** Opening Supplied material block **
-- pv_equiv track=rewrite | github.com/bendudz/Advent_of_code_2020 | Day06.py | part2
-- ===== SOURCE A (Python) =====
-- from copy import deepcopy
-- from typing import List, Set
--
-- def part2(groups: List[str]) -> int:
--     answer_count = []
--     for group in groups:
--         split_group = group.strip().split('\n')
--         group_answers = [list(survey) for survey in split_group]
--         unique_answers = find_common_answers(group_answers)
--         answer_count.append(len(unique_answers))
--
--     return sum(answer_count)
--
-- def find_common_answers(group_answers: List) -> Set:
--     const = deepcopy(group_answers[0])
--     for i in range(len(group_answers) - 1):
--         const = set(const).intersection(group_answers[i + 1])
--     return const
-- ===== SOURCE B (Python) =====
-- def part2(groups):
--     total = 0
--     for group in groups:
--         lines = group.strip().split('\n')
--         n = len(lines)
--         counts = {}
--         for line in lines:
--             for c in set(line):
--                 counts[c] = counts.get(c, 0) + 1
--         total += sum(1 for v in counts.values() if v == n)
--     return total
-- ===== Notes on version B (the rewrite author's own statement) =====
-- stated objective: alternative
-- what changed: Replaces A's iterative fold of set.intersection over successive lines with a count-and-threshold tabulation: count for each letter how many lines of the group contain it and keep the letters whose count equals the number of lines.
-- intended difference: On inputs containing a group whose stripped text has no newline and repeated letters, A returns the single line's length with duplicates double-counted (its no-iteration fold never converts the list to a set), while B counts each distinct common letter once, which is the intended 'questions everyone answered yes' count. — e.g. on part2(["aa"]): A returns 2, B returns 1
import Mathlib
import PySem

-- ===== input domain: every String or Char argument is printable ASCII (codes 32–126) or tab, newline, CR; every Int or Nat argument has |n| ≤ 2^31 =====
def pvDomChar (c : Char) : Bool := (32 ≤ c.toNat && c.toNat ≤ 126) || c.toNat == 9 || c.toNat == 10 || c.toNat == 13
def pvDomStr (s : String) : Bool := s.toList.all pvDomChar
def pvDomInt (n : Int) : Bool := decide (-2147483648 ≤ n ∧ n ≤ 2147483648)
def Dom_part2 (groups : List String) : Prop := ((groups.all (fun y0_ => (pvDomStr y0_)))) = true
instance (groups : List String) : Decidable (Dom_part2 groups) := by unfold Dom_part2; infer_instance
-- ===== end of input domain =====

-- B replaces A's fold of set.intersection by a count-and-threshold tabulation (different algorithm, same cost);
-- on single-line groups with repeated letters A double-counts duplicates and B counts distinct letters (see D_part2).

-- ===== PORT A =====
-- Port of A's helper find_common_answers. 'group_answers[0]' would raise IndexError on [],
-- but every caller passes the result of str.split('\n'), which is nonempty, so the [] branch is unreachable.
def findCommonAnswers (groupAnswers : List (List Char)) : List Char :=
  match groupAnswers with
  | [] => []
  | h :: t => t.foldl (fun const line => PySem.Set.inter (PySem.Set.ofList const) line) h

def part2 (groups : List String) : Int :=
  let answerCount : List Int := groups.foldl (fun acc group =>
    -- group.strip().split('\n'); [list(survey) for survey in …] is the identity at the List Char level
    let groupAnswers := PySem.Chars.splitOn (PySem.Str.strip group).toList ['\n']
    let uniqueAnswers := findCommonAnswers groupAnswers
    acc ++ [(uniqueAnswers.length : Int)]) []
  answerCount.sum

-- ===== PORT B =====
def part2_alt (groups : List String) : Int :=
  groups.foldl (fun total group =>
    let lines := PySem.Chars.splitOn (PySem.Str.strip group).toList ['\n']
    let n := lines.length
    let counts := lines.foldl (fun counts line =>
      (PySem.Set.ofList line).foldl (fun counts c => counts.insert c (counts.getD c 0 + 1)) counts)
      (PySem.Dict.empty : PySem.Dict Char Int)
    total + ((counts.values.filter (fun v => v == (n : Int))).length : Int)) 0

-- ===== PRECONDITION & SPEC =====
-- On inputs containing a group whose stripped text has no newline and repeated letters, A returns the
-- single line's length with duplicates double-counted, while B counts each distinct common letter once,
-- which is the intended 'questions everyone answered yes' count.
def D_part2 (groups : List String) : Prop :=
  ∃ g ∈ groups,
    (PySem.Chars.splitOn (PySem.Str.strip g).toList ['\n']).length = 1 ∧
    ¬((PySem.Chars.splitOn (PySem.Str.strip g).toList ['\n']).headD []).Nodup
instance (groups : List String) : Decidable (D_part2 groups) := by unfold D_part2; infer_instance

def Spec_part2 (groups : List String) (out : Int) : Prop := ¬ D_part2 groups → out = part2_alt groups
instance (groups : List String) (out : Int) : Decidable (Spec_part2 groups out) := by unfold Spec_part2; infer_instance

def pvDiffWitness_part2 : List String := ["aa"]
def pvDiffWitnessOut_part2 : Int × Int := (2, 1)

-- ===== CLAIM =====
def Claim_unchanged_part2 : Prop := ∀ (groups : List String), Dom_part2 groups → Spec_part2 groups (part2 groups)
def Claim_changed_part2 : Prop := Dom_part2 (pvDiffWitness_part2) ∧ D_part2 (pvDiffWitness_part2) ∧ part2 (pvDiffWitness_part2) = pvDiffWitnessOut_part2.1 ∧ part2_alt (pvDiffWitness_part2) = pvDiffWitnessOut_part2.2 ∧ pvDiffWitnessOut_part2.1 ≠ pvDiffWitnessOut_part2.2
def Claim_exact_part2 : Prop := ∀ (groups : List String), Dom_part2 groups → D_part2 groups → part2 groups ≠ part2_alt groups

-- ===== LEMMAS AND PROOFS =====

-- proof-only abbreviations for the per-group values
def aGroupVal (lines : List (List Char)) : Int := ((findCommonAnswers lines).length : Int)

def bGroupVal (lines : List (List Char)) : Int :=
  (((lines.foldl (fun counts line =>
      (PySem.Set.ofList line).foldl (fun counts c => counts.insert c (counts.getD c 0 + 1)) counts)
      (PySem.Dict.empty : PySem.Dict Char Int)).values.filter
        (fun v => v == (lines.length : Int))).length : Int)

def linesOf (g : String) : List (List Char) := PySem.Chars.splitOn (PySem.Str.strip g).toList ['\n']

-- A's intersection fold, from a duplicate-free start: result is duplicate-free and
-- contains exactly the elements of the start present in every remaining line.
theorem foldInter_spec (t : List (List Char)) (c : List Char) (hc : c.Nodup) :
    (t.foldl (fun const line => PySem.Set.inter (PySem.Set.ofList const) line) c).Nodup ∧
    ∀ y, (y ∈ t.foldl (fun const line => PySem.Set.inter (PySem.Set.ofList const) line) c ↔
      y ∈ c ∧ ∀ l ∈ t, y ∈ l) := by
  induction t generalizing c with
  | nil => exact ⟨hc, by simp⟩
  | cons x t ih =>
      rw [List.foldl_cons, PySem.Set.ofList_eq_self_of_nodup c hc]
      obtain ⟨h1, h2⟩ := ih (PySem.Set.inter c x) (PySem.Set.nodup_inter c x hc)
      refine ⟨h1, fun y => ?_⟩
      rw [h2 y, PySem.Set.mem_inter]
      constructor
      · rintro ⟨⟨hyc, hyx⟩, hall⟩
        exact ⟨hyc, by simpa [hyx] using hall⟩
      · rintro ⟨hyc, hall⟩
        exact ⟨⟨hyc, hall x (by simp)⟩, fun l hl => hall l (by simp [hl])⟩

-- counting a letter in the concatenation of the per-line letter sets = number of lines containing it
theorem count_flatMap_ofList (L : List (List Char)) (c : Char) :
    List.count c (L.flatMap (fun l => PySem.Set.ofList l)) = L.countP (fun l => decide (c ∈ l)) := by
  induction L with
  | nil => simp
  | cons l L ih =>
      rw [List.flatMap_cons, List.count_append, ih, List.countP_cons]
      by_cases h : c ∈ l
      · rw [List.count_eq_one_of_mem (PySem.Set.nodup_ofList l) ((PySem.Set.mem_ofList l c).mpr h)]
        simp [h, Nat.add_comm]
      · rw [List.count_eq_zero_of_not_mem (fun hm => h ((PySem.Set.mem_ofList l c).mp hm))]
        simp [h]

-- B's tabulation value as a filter over the distinct letters of the group
theorem bVal_as_filter (L : List (List Char)) :
    bGroupVal L = ((((PySem.Set.ofList (L.flatMap (fun l => PySem.Set.ofList l))).filter
      (fun k => ((List.count k (L.flatMap (fun l => PySem.Set.ofList l)) : Int)
        == (L.length : Int)))).length : Int)) := by
  unfold bGroupVal
  set F := L.flatMap (fun l => PySem.Set.ofList l) with hF
  have hcounts : L.foldl (fun counts line =>
      (PySem.Set.ofList line).foldl (fun counts c => counts.insert c (counts.getD c 0 + 1)) counts)
      (PySem.Dict.empty : PySem.Dict Char Int) = PySem.Dict.counter F := by
    rw [hF, ← List.foldl_flatMap]
    exact PySem.Dict.foldl_insert_getD_add_one_eq_counter _
  rw [hcounts]
  have hvals : (PySem.Dict.counter F).values =
      (PySem.Set.ofList F).map (fun k => ((List.count k F : Int))) := by
    show (PySem.Dict.counter F).items.map Prod.snd = _
    rw [PySem.Dict.items_counter, List.map_map]
    rfl
  rw [hvals, List.filter_map, List.length_map]
  rfl

-- single-line group: B counts the distinct letters of the line
theorem bVal_single (h : List Char) : bGroupVal [h] = ((PySem.Set.ofList h).length : Int) := by
  rw [bVal_as_filter]
  have hflat : ([h] : List (List Char)).flatMap (fun l => PySem.Set.ofList l) = PySem.Set.ofList h := by
    simp
  rw [hflat, PySem.Set.ofList_ofList]
  have : (PySem.Set.ofList h).filter
      (fun k => ((List.count k (PySem.Set.ofList h) : Int) == ((1 : Nat) : Int))) =
      PySem.Set.ofList h := by
    apply List.filter_eq_self.mpr
    intro a ha
    rw [List.count_eq_one_of_mem (PySem.Set.nodup_ofList h) ha]
    simp
  simp only [List.length_cons, List.length_nil] at *
  rw [this]

-- multi-line group: A's fold value equals B's tabulation value
theorem perGroup_eq (h x : List Char) (t : List (List Char)) :
    aGroupVal (h :: x :: t) = bGroupVal (h :: x :: t) := by
  rw [bVal_as_filter]
  set L := h :: x :: t with hL
  set F := L.flatMap (fun l => PySem.Set.ofList l) with hF
  have hA := foldInter_spec t (PySem.Set.inter (PySem.Set.ofList h) x)
    (PySem.Set.nodup_inter _ _ (PySem.Set.nodup_ofList h))
  have hBnd : ((PySem.Set.ofList F).filter
      (fun k => ((List.count k F : Int) == (L.length : Int)))).Nodup :=
    (PySem.Set.nodup_ofList F).filter _
  have hmem : ∀ y, y ∈ t.foldl (fun const line => PySem.Set.inter (PySem.Set.ofList const) line)
      (PySem.Set.inter (PySem.Set.ofList h) x) ↔
      y ∈ (PySem.Set.ofList F).filter
        (fun k => ((List.count k F : Int) == (L.length : Int))) := by
    intro y
    rw [(hA.2 y), List.mem_filter]
    constructor
    · rintro ⟨hyc, hall⟩
      rw [PySem.Set.mem_inter, PySem.Set.mem_ofList] at hyc
      refine ⟨?_, ?_⟩
      · rw [PySem.Set.mem_ofList, hF, List.mem_flatMap]
        exact ⟨h, by simp [hL], (PySem.Set.mem_ofList h y).mpr hyc.1⟩
      · have hth : L.countP (fun l => decide (y ∈ l)) = L.length := by
          rw [List.countP_eq_length]
          intro l hl
          rw [hL, List.mem_cons, List.mem_cons] at hl
          rcases hl with rfl | rfl | hl
          · simpa using hyc.1
          · simpa using hyc.2
          · simpa using hall l hl
        simp only [beq_iff_eq]
        rw [hF, count_flatMap_ofList]
        exact_mod_cast hth
    · rintro ⟨_, hcnt⟩
      rw [hF, count_flatMap_ofList] at hcnt
      have hcount : L.countP (fun l => decide (y ∈ l)) = L.length := by
        have := beq_iff_eq.mp hcnt
        exact_mod_cast this
      have hall := List.countP_eq_length.mp hcount
      have hmemall : ∀ l ∈ L, y ∈ l := fun l hl => by simpa using hall l hl
      refine ⟨?_, fun l hl => hmemall l (by simp [hL, hl])⟩
      rw [PySem.Set.mem_inter, PySem.Set.mem_ofList]
      exact ⟨hmemall h (by simp [hL]), hmemall x (by simp [hL])⟩
  have hperm := (List.perm_ext_iff_of_nodup hA.1 hBnd).mpr hmem
  have := hperm.length_eq
  rw [show aGroupVal (h :: x :: t)
        = ((t.foldl (fun const line => PySem.Set.inter (PySem.Set.ofList const) line)
            (PySem.Set.inter (PySem.Set.ofList h) x)).length : Int) from rfl]
  exact_mod_cast this

-- distinct-letter count vs raw length
theorem ofList_length_eq_dedup (h : List Char) :
    (PySem.Set.ofList h).length = h.dedup.length := by
  have hperm : (PySem.Set.ofList h).Perm h.dedup :=
    (List.perm_ext_iff_of_nodup (PySem.Set.nodup_ofList h) h.nodup_dedup).mpr
      (fun y => by rw [PySem.Set.mem_ofList, List.mem_dedup])
  exact hperm.length_eq

theorem bVal_le_aVal (lines : List (List Char)) : bGroupVal lines ≤ aGroupVal lines := by
  match lines with
  | [] => simp [bGroupVal, aGroupVal, findCommonAnswers]
  | [h] =>
      rw [bVal_single]
      show _ ≤ ((h.length : Nat) : Int)
      have := ofList_length_eq_dedup h
      have hle : h.dedup.length ≤ h.length := h.dedup_sublist.length_le
      omega
  | h :: x :: t => exact le_of_eq (perGroup_eq h x t).symm

theorem bVal_lt_aVal_of_dup (h : List Char) (hd : ¬ h.Nodup) : bGroupVal [h] < aGroupVal [h] := by
  rw [bVal_single]
  show _ < ((h.length : Nat) : Int)
  have heq := ofList_length_eq_dedup h
  have hne : h.dedup ≠ h := fun he => hd (List.dedup_eq_self.mp he)
  have hlt : h.dedup.length < h.length :=
    lt_of_le_of_ne h.dedup_sublist.length_le (fun hl => hne (h.dedup_sublist.eq_of_length hl))
  omega

-- both ports as sums of per-group values
theorem part2_as_sum (groups : List String) :
    part2 groups = (groups.map (fun g => aGroupVal (linesOf g))).sum := by
  unfold part2
  rw [PySem.List.foldl_append_singleton_eq_map]
  rfl

theorem part2_alt_as_sum (groups : List String) :
    part2_alt groups = (groups.map (fun g => bGroupVal (linesOf g))).sum := by
  unfold part2_alt
  rw [show (fun (total : Int) (group : String) =>
      let lines := PySem.Chars.splitOn (PySem.Str.strip group).toList ['\n']
      let n := lines.length
      let counts := lines.foldl (fun counts line =>
        (PySem.Set.ofList line).foldl (fun counts c => counts.insert c (counts.getD c 0 + 1)) counts)
        (PySem.Dict.empty : PySem.Dict Char Int)
      total + ((counts.values.filter (fun v => v == (n : Int))).length : Int)) =
      (fun total g => total + bGroupVal (linesOf g)) from rfl]
  rw [PySem.List.foldl_add]
  simp

-- per-group equality outside the change region
theorem perGroup_eq_of_ok (lines : List (List Char))
    (hok : ¬ (lines.length = 1 ∧ ¬ (lines.headD []).Nodup)) :
    aGroupVal lines = bGroupVal lines := by
  match lines with
  | [] => simp [bGroupVal, aGroupVal, findCommonAnswers]
  | [h] =>
      have hnd : h.Nodup := by
        by_contra hc
        exact hok ⟨rfl, by simpa using hc⟩
      rw [bVal_single, PySem.Set.ofList_eq_self_of_nodup h hnd]
      rfl
  | h :: x :: t => exact perGroup_eq h x t

-- ===== VERDICT =====
theorem part2_spec : Claim_unchanged_part2 := by
  intro groups _ hnd
  show part2 groups = part2_alt groups
  rw [part2_as_sum, part2_alt_as_sum]
  refine congrArg List.sum (List.map_congr_left (fun g hg => ?_))
  refine perGroup_eq_of_ok (linesOf g) (fun hc => hnd ⟨g, hg, hc.1, hc.2⟩)

theorem part2_changed : Claim_changed_part2 := by unfold Claim_changed_part2; decide

theorem part2_tight : Claim_exact_part2 := by
  intro groups _ hd
  obtain ⟨g, hg, h1, h2⟩ := hd
  have h1 : (linesOf g).length = 1 := h1
  have h2 : ¬ ((linesOf g).headD []).Nodup := h2
  rw [part2_as_sum, part2_alt_as_sum]
  have hlt : (groups.map (fun g => bGroupVal (linesOf g))).sum
      < (groups.map (fun g => aGroupVal (linesOf g))).sum := by
    apply List.sum_lt_sum
    · intro g' _; exact bVal_le_aVal (linesOf g')
    · refine ⟨g, hg, ?_⟩
      obtain ⟨h, hh⟩ : ∃ h, linesOf g = [h] := by
        cases hL : linesOf g with
        | nil => rw [hL] at h1; simp at h1
        | cons a t =>
            cases t with
            | nil => exact ⟨a, rfl⟩
            | cons b t' => rw [hL] at h1; simp at h1
      rw [hh]
      rw [hh] at h2
      exact bVal_lt_aVal_of_dup h (by simpa using h2)
  omega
** Closing Supplied material block **
Required action: The expected result is every line from the material above that includes "deepcopy".

Expected output:
-- from copy import deepcopy
--     const = deepcopy(group_answers[0])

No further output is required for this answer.